Correlations between parameters can be due to hidden dependencies in the data set. To investigate whether this is the case, we conduct an inverse experiment. We choose one of the parameter sets obtained by the LM search, with an RMS = 8.38, and we denote it by θ*. By integrating the model equations with θ* we generate an exact data set at the same data points as the initial data set. To the exact data values we add errors drawn from the normal distribution with zero mean and standard deviation equal to 8.5. From the exact and the perturbed data set, we compute RMS(θ*) = 8.17. The perturbed dataset is used for the parameter estimation by means of the LM search. By constructing this inverse problem, we make sure that the assumption about the independence of the measurement errors is correct. With 40 different initial values of θ from [12] we obtain 34 parameter estimates having RMS between 7.95 and 8.25. Inspection of the corresponding V matrices shows that parameters are not determinable due to the correlations, similar to the original problem.

We conclude that the observed correlations between parameters are a property of the model, not of the data. Since an explicit form of the dependence of the state vector on the parameters is not known, the use of reparametrization techniques is not feasible. Note that the majority of parameters in (17) appear in the argument of the sigmoid regulation-expression function Φ. If the model (17) is used to obtain only qualitative information, such as the signs of regulatory weights, then the particular mathematical form of this function is of no importance [25]. However, it has to be studied if the choice of the sigmoid function affects the determinability of parameters.

Conclusion

In this paper we have applied the Levenberg-Marquardt (LM) optimization method to obtain a set of parameter estimates for gap gene circuit models. We then used statistical analysis to study the quality of these estimates, i.e. how well the parameters are determined with the available experimental data. Our analysis shows that none of the model parameters can be determined individually with reasonable accuracy due to correlations between parameters. Therefore, current gene circuit models cannot be used as a tool to infer quantitative regulatory weights for the gap gene network.

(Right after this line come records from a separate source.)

-- pv_equiv track=rewrite | github.com/makerjy/sso_final_prj | text-to-sql/backend/app/services/agents/intent_guard.py | _find_final_select_clause
-- ===== SOURCE A (Python) =====
-- def _is_ident_char(ch: str) -> bool:
--     return ch.isalnum() or ch in {"_", "$", "#"}
--
-- def _token_at(text_upper: str, idx: int, token: str) -> bool:
--     token_len = len(token)
--     if text_upper[idx: idx + token_len] != token:
--         return False
--     prev = text_upper[idx - 1] if idx > 0 else " "
--     nxt = text_upper[idx + token_len] if idx + token_len < len(text_upper) else " "
--     if _is_ident_char(prev) or _is_ident_char(nxt):
--         return False
--     return True
--
-- def _find_final_select_clause(sql: str) -> str:
--     core = str(sql or "").strip().rstrip(";")
--     if not core:
--         return ""
--
--     upper = core.upper()
--     depth = 0
--     in_single = False
--     last_select = -1
--     i = 0
--     while i < len(upper):
--         ch = upper[i]
--         if in_single:
--             if ch == "'":
--                 if i + 1 < len(upper) and upper[i + 1] == "'":
--                     i += 2
--                     continue
--                 in_single = False
--             i += 1
--             continue
--         if ch == "'":
--             in_single = True
--             i += 1
--             continue
--         if ch == "(":
--             depth += 1
--             i += 1
--             continue
--         if ch == ")":
--             depth = max(0, depth - 1)
--             i += 1
--             continue
--         if depth == 0 and _token_at(upper, i, "SELECT"):
--             last_select = i
--             i += len("SELECT")
--             continue
--         i += 1
--
--     if last_select < 0:
--         return ""
--
--     depth = 0
--     in_single = False
--     i = last_select + len("SELECT")
--     from_idx = -1
--     while i < len(upper):
--         ch = upper[i]
--         if in_single:
--             if ch == "'":
--                 if i + 1 < len(upper) and upper[i + 1] == "'":
--                     i += 2
--                     continue
--                 in_single = False
--             i += 1
--             continue
--         if ch == "'":
--             in_single = True
--             i += 1
--             continue
--         if ch == "(":
--             depth += 1
--             i += 1
--             continue
--         if ch == ")":
--             depth = max(0, depth - 1)
--             i += 1
--             continue
--         if depth == 0 and _token_at(upper, i, "FROM"):
--             from_idx = i
--             break
--         i += 1
--
--     if from_idx < 0:
--         return ""
--     return core[last_select + len("SELECT"):from_idx].strip()
-- ===== SOURCE B (Python) =====
-- def _is_ident_char(ch: str) -> bool:
--     return ch.isalnum() or ch in {"_", "$", "#"}
--
-- def _token_at(text_upper: str, idx: int, token: str) -> bool:
--     token_len = len(token)
--     if text_upper[idx: idx + token_len] != token:
--         return False
--     prev = text_upper[idx - 1] if idx > 0 else " "
--     nxt = text_upper[idx + token_len] if idx + token_len < len(text_upper) else " "
--     if _is_ident_char(prev) or _is_ident_char(nxt):
--         return False
--     return True
--
-- def _find_final_select_clause(sql: str) -> str:
--     core = str(sql or "").strip().rstrip(";")
--     if not core:
--         return ""
--     upper = core.upper()
--     n = len(upper)
--     events = []  # (index, is_select) for every top-level SELECT/FROM token, one pass
--     depth = 0
--     in_single = False
--     i = 0
--     while i < n:
--         ch = upper[i]
--         if in_single:
--             if ch == "'":
--                 if i + 1 < n and upper[i + 1] == "'":
--                     i += 2
--                     continue
--                 in_single = False
--             i += 1
--             continue
--         if ch == "'":
--             in_single = True
--             i += 1
--             continue
--         if ch == "(":
--             depth += 1
--             i += 1
--             continue
--         if ch == ")":
--             depth = max(0, depth - 1)
--             i += 1
--             continue
--         if depth == 0:
--             if _token_at(upper, i, "SELECT"):
--                 events.append((i, True))
--                 i += 6
--                 continue
--             if _token_at(upper, i, "FROM"):
--                 events.append((i, False))
--         i += 1
--
--     selects = [j for j, is_sel in events if is_sel]
--     if not selects:
--         return ""
--     last_select = selects[-1]
--     from_idx = next((j for j, is_sel in events if not is_sel and j > last_select), -1)
--     if from_idx < 0:
--         return ""
--     return core[last_select + 6:from_idx].strip()
-- ===== Notes on version B (the rewrite author's own statement) =====
-- stated objective: alternative
-- what changed: A makes two independent stateful scans of the SQL text (one full scan tracking quotes/parens to find the last top-level SELECT, then a second scan restarted after it to find the next top-level FROM); B makes a single pass that records every top-level SELECT/FROM token position in one event list and then picks the last SELECT index and the first FROM index after it from that list.
import Mathlib
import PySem

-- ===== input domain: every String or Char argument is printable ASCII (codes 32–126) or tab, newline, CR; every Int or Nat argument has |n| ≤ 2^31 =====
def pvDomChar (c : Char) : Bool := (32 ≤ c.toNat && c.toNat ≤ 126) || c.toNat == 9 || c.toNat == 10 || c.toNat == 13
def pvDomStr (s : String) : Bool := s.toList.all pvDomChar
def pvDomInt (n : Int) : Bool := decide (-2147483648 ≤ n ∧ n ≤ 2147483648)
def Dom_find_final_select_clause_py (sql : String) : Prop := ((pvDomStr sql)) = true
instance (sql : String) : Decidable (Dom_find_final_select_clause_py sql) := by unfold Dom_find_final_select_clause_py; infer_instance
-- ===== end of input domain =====

-- B replaces A's two quote/paren state-machine scans (one finding the last top-level SELECT, a
-- second restarted scan finding its FROM) by ONE pass that collects every top-level SELECT/FROM
-- token position into an event list and reads the answer off that list (objective: alternative).

-- ===== PORT A =====
-- helper _is_ident_char (identical in both Python files)
def pvIdentChar (ch : Char) : Bool :=
  PySem.Chars.isalnum ch || (ch == '_' || ch == '$' || ch == '#')

-- helper _token_at (identical in both Python files); called only with a nonneg in-range idx, so
-- Python's slice text_upper[idx:idx+L] is exactly (drop idx).take L and the indexing is getD.
def pvTokenAt (u : List Char) (idx : Nat) (token : List Char) : Bool :=
  if ((u.drop idx).take token.length) ≠ token then false
  else
    let prev := if 0 < idx then u.getD (idx - 1) ' ' else ' '
    let nxt := if idx + token.length < u.length then u.getD (idx + token.length) ' ' else ' '
    if pvIdentChar prev || pvIdentChar nxt then false else true

def pvSelectTok : List Char := ['S', 'E', 'L', 'E', 'C', 'T']
def pvFromTok : List Char := ['F', 'R', 'O', 'M']

-- A's first while loop: the final value of last_select
def pvALoop1 (u : List Char) (i : Nat) (depth : Int) (inSingle : Bool) (lastSelect : Int) : Int :=
  if h : i < u.length then
    let ch := u.getD i ' '
    if inSingle then
      if ch == '\'' then
        if i + 1 < u.length && (u.getD (i + 1) ' ' == '\'') then
          pvALoop1 u (i + 2) depth inSingle lastSelect
        else pvALoop1 u (i + 1) depth false lastSelect
      else pvALoop1 u (i + 1) depth inSingle lastSelect
    else if ch == '\'' then pvALoop1 u (i + 1) depth true lastSelect
    else if ch == '(' then pvALoop1 u (i + 1) (depth + 1) inSingle lastSelect
    else if ch == ')' then pvALoop1 u (i + 1) (max 0 (depth - 1)) inSingle lastSelect
    else if depth == 0 && pvTokenAt u i pvSelectTok then
      pvALoop1 u (i + 6) depth inSingle (Int.ofNat i)
    else pvALoop1 u (i + 1) depth inSingle lastSelect
  else lastSelect
termination_by u.length - i
decreasing_by all_goals omega

-- A's second while loop: from_idx (-1 if the loop ends without break)
def pvALoop2 (u : List Char) (i : Nat) (depth : Int) (inSingle : Bool) : Int :=
  if h : i < u.length then
    let ch := u.getD i ' '
    if inSingle then
      if ch == '\'' then
        if i + 1 < u.length && (u.getD (i + 1) ' ' == '\'') then
          pvALoop2 u (i + 2) depth inSingle
        else pvALoop2 u (i + 1) depth false
      else pvALoop2 u (i + 1) depth inSingle
    else if ch == '\'' then pvALoop2 u (i + 1) depth true
    else if ch == '(' then pvALoop2 u (i + 1) (depth + 1) inSingle
    else if ch == ')' then pvALoop2 u (i + 1) (max 0 (depth - 1)) inSingle
    else if depth == 0 && pvTokenAt u i pvFromTok then Int.ofNat i
    else pvALoop2 u (i + 1) depth inSingle
  else -1
termination_by u.length - i
decreasing_by all_goals omega

def find_final_select_clause_py (sql : String) : String :=
  -- core = str(sql or "").strip().rstrip(";"); rstrip(";") hand-ported as dropping trailing ';'
  -- characters (exact: Python removes every trailing character belonging to ";").
  let core := ((PySem.Chars.strip sql.toList).reverse.dropWhile (fun c => c == ';')).reverse
  if core.isEmpty then ""
  else
    let upper := PySem.Chars.upper core
    let lastSelect := pvALoop1 upper 0 0 false (-1)
    if lastSelect < 0 then ""
    else
      let fromIdx := pvALoop2 upper (lastSelect.toNat + 6) 0 false
      if fromIdx < 0 then ""
      else
        -- core[last_select+6:from_idx].strip(): both bounds nonneg, so the slice is drop/take
        String.ofList (PySem.Chars.strip ((core.drop (lastSelect.toNat + 6)).take (fromIdx.toNat - (lastSelect.toNat + 6))))

-- ===== PORT B =====
-- B's single pass: the `events` list of (index, is_select) for every top-level SELECT/FROM token
def pvScan (u : List Char) (i : Nat) (depth : Int) (inSingle : Bool) : List (Nat × Bool) :=
  if h : i < u.length then
    let ch := u.getD i ' '
    if inSingle then
      if ch == '\'' then
        if i + 1 < u.length && (u.getD (i + 1) ' ' == '\'') then
          pvScan u (i + 2) depth inSingle
        else pvScan u (i + 1) depth false
      else pvScan u (i + 1) depth inSingle
    else if ch == '\'' then pvScan u (i + 1) depth true
    else if ch == '(' then pvScan u (i + 1) (depth + 1) inSingle
    else if ch == ')' then pvScan u (i + 1) (max 0 (depth - 1)) inSingle
    else if depth == 0 && pvTokenAt u i pvSelectTok then
      (i, true) :: pvScan u (i + 6) depth inSingle
    else if depth == 0 && pvTokenAt u i pvFromTok then
      (i, false) :: pvScan u (i + 1) depth inSingle
    else pvScan u (i + 1) depth inSingle
  else []
termination_by u.length - i
decreasing_by all_goals omega

def find_final_select_clause_py_alt (sql : String) : String :=
  let core := ((PySem.Chars.strip sql.toList).reverse.dropWhile (fun c => c == ';')).reverse
  if core.isEmpty then ""
  else
    let upper := PySem.Chars.upper core
    let events := pvScan upper 0 0 false
    let selects := events.filterMap (fun e => if e.2 then some e.1 else none)
    match selects.getLast? with
    | none => ""
    | some ls =>
      -- from_idx = next((j for j, is_sel in events if not is_sel and j > last_select), -1)
      match events.find? (fun e => !e.2 && decide (ls < e.1)) with
      | none => ""
      | some e =>
        String.ofList (PySem.Chars.strip ((core.drop (ls + 6)).take (e.1 - (ls + 6))))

With this caveat in mind, however, it is still possible to draw qualitative conclusions on the regulatory topology of the gap gene network. These conclusions are weaker than, but entirely consistent with those made by only considering the values of parameter estimates [7, 8, 12, 13]. Therefore, they are also fully consistent with genetic and molecular evidence on gap gene regulation (see [7], and references therein). Our analysis allows us to determine exactly which interactions predicted by gene circuit analysis remain ambiguous. If considered in isolation, this ambiguity poses a serious problem for inferring regulatory interactions from expression data as it leaves important aspects of gap gene regulation unresolved. We show that more and better data will not necessarily improve parameter estimates. On the other hand, our results using fixed threshold parameters indicate that at least some of these ambiguous aspects can be resolved by reducing parameter correlations through fixing some parameters in the optimization. Others may disappear if more realistic models are used: for instance, models incorporating protein production delays, or reduced models incorporating cad and tll as time-variable external inputs as these genes are not regulated by gap genes themselves. Further research into parameter correlations within complex network models will be required to explore what kind of improved models or optimization constraints lead to better parameter determinability.

Still it remains doubtful whether an approach can be found which leads to complete parameter determinability. The study by Gutenkunst et al. [5] indicates that parameter sloppiness is a very common phenomenon among models used in systems biology. Our results corroborate this as it is difficult to see how, for example, correlations between regulatory weights could be eliminated from a network model. The situation is not hopeless, however, as genetic evidence can help us clarify these remaining ambiguous interactions. Such evidence is itself ambiguous in many cases, as it is often difficult to interpret mutant phenotypes. But it is also complementary to and completely independent of the evidence gained by reverse engineering approaches such as the one used here [7]. This means that its ambiguities are often complementary to the ones described in this study. For instance, while cross-repressive feedback between hb and kni is not supported (but also not contradicted) by our current models, it is very strongly supported by genetic evidence [30]. Based on this, we conclude that systems biology approaches are most successful if they combine experimental and theoretical insights in a consistent and powerful manner.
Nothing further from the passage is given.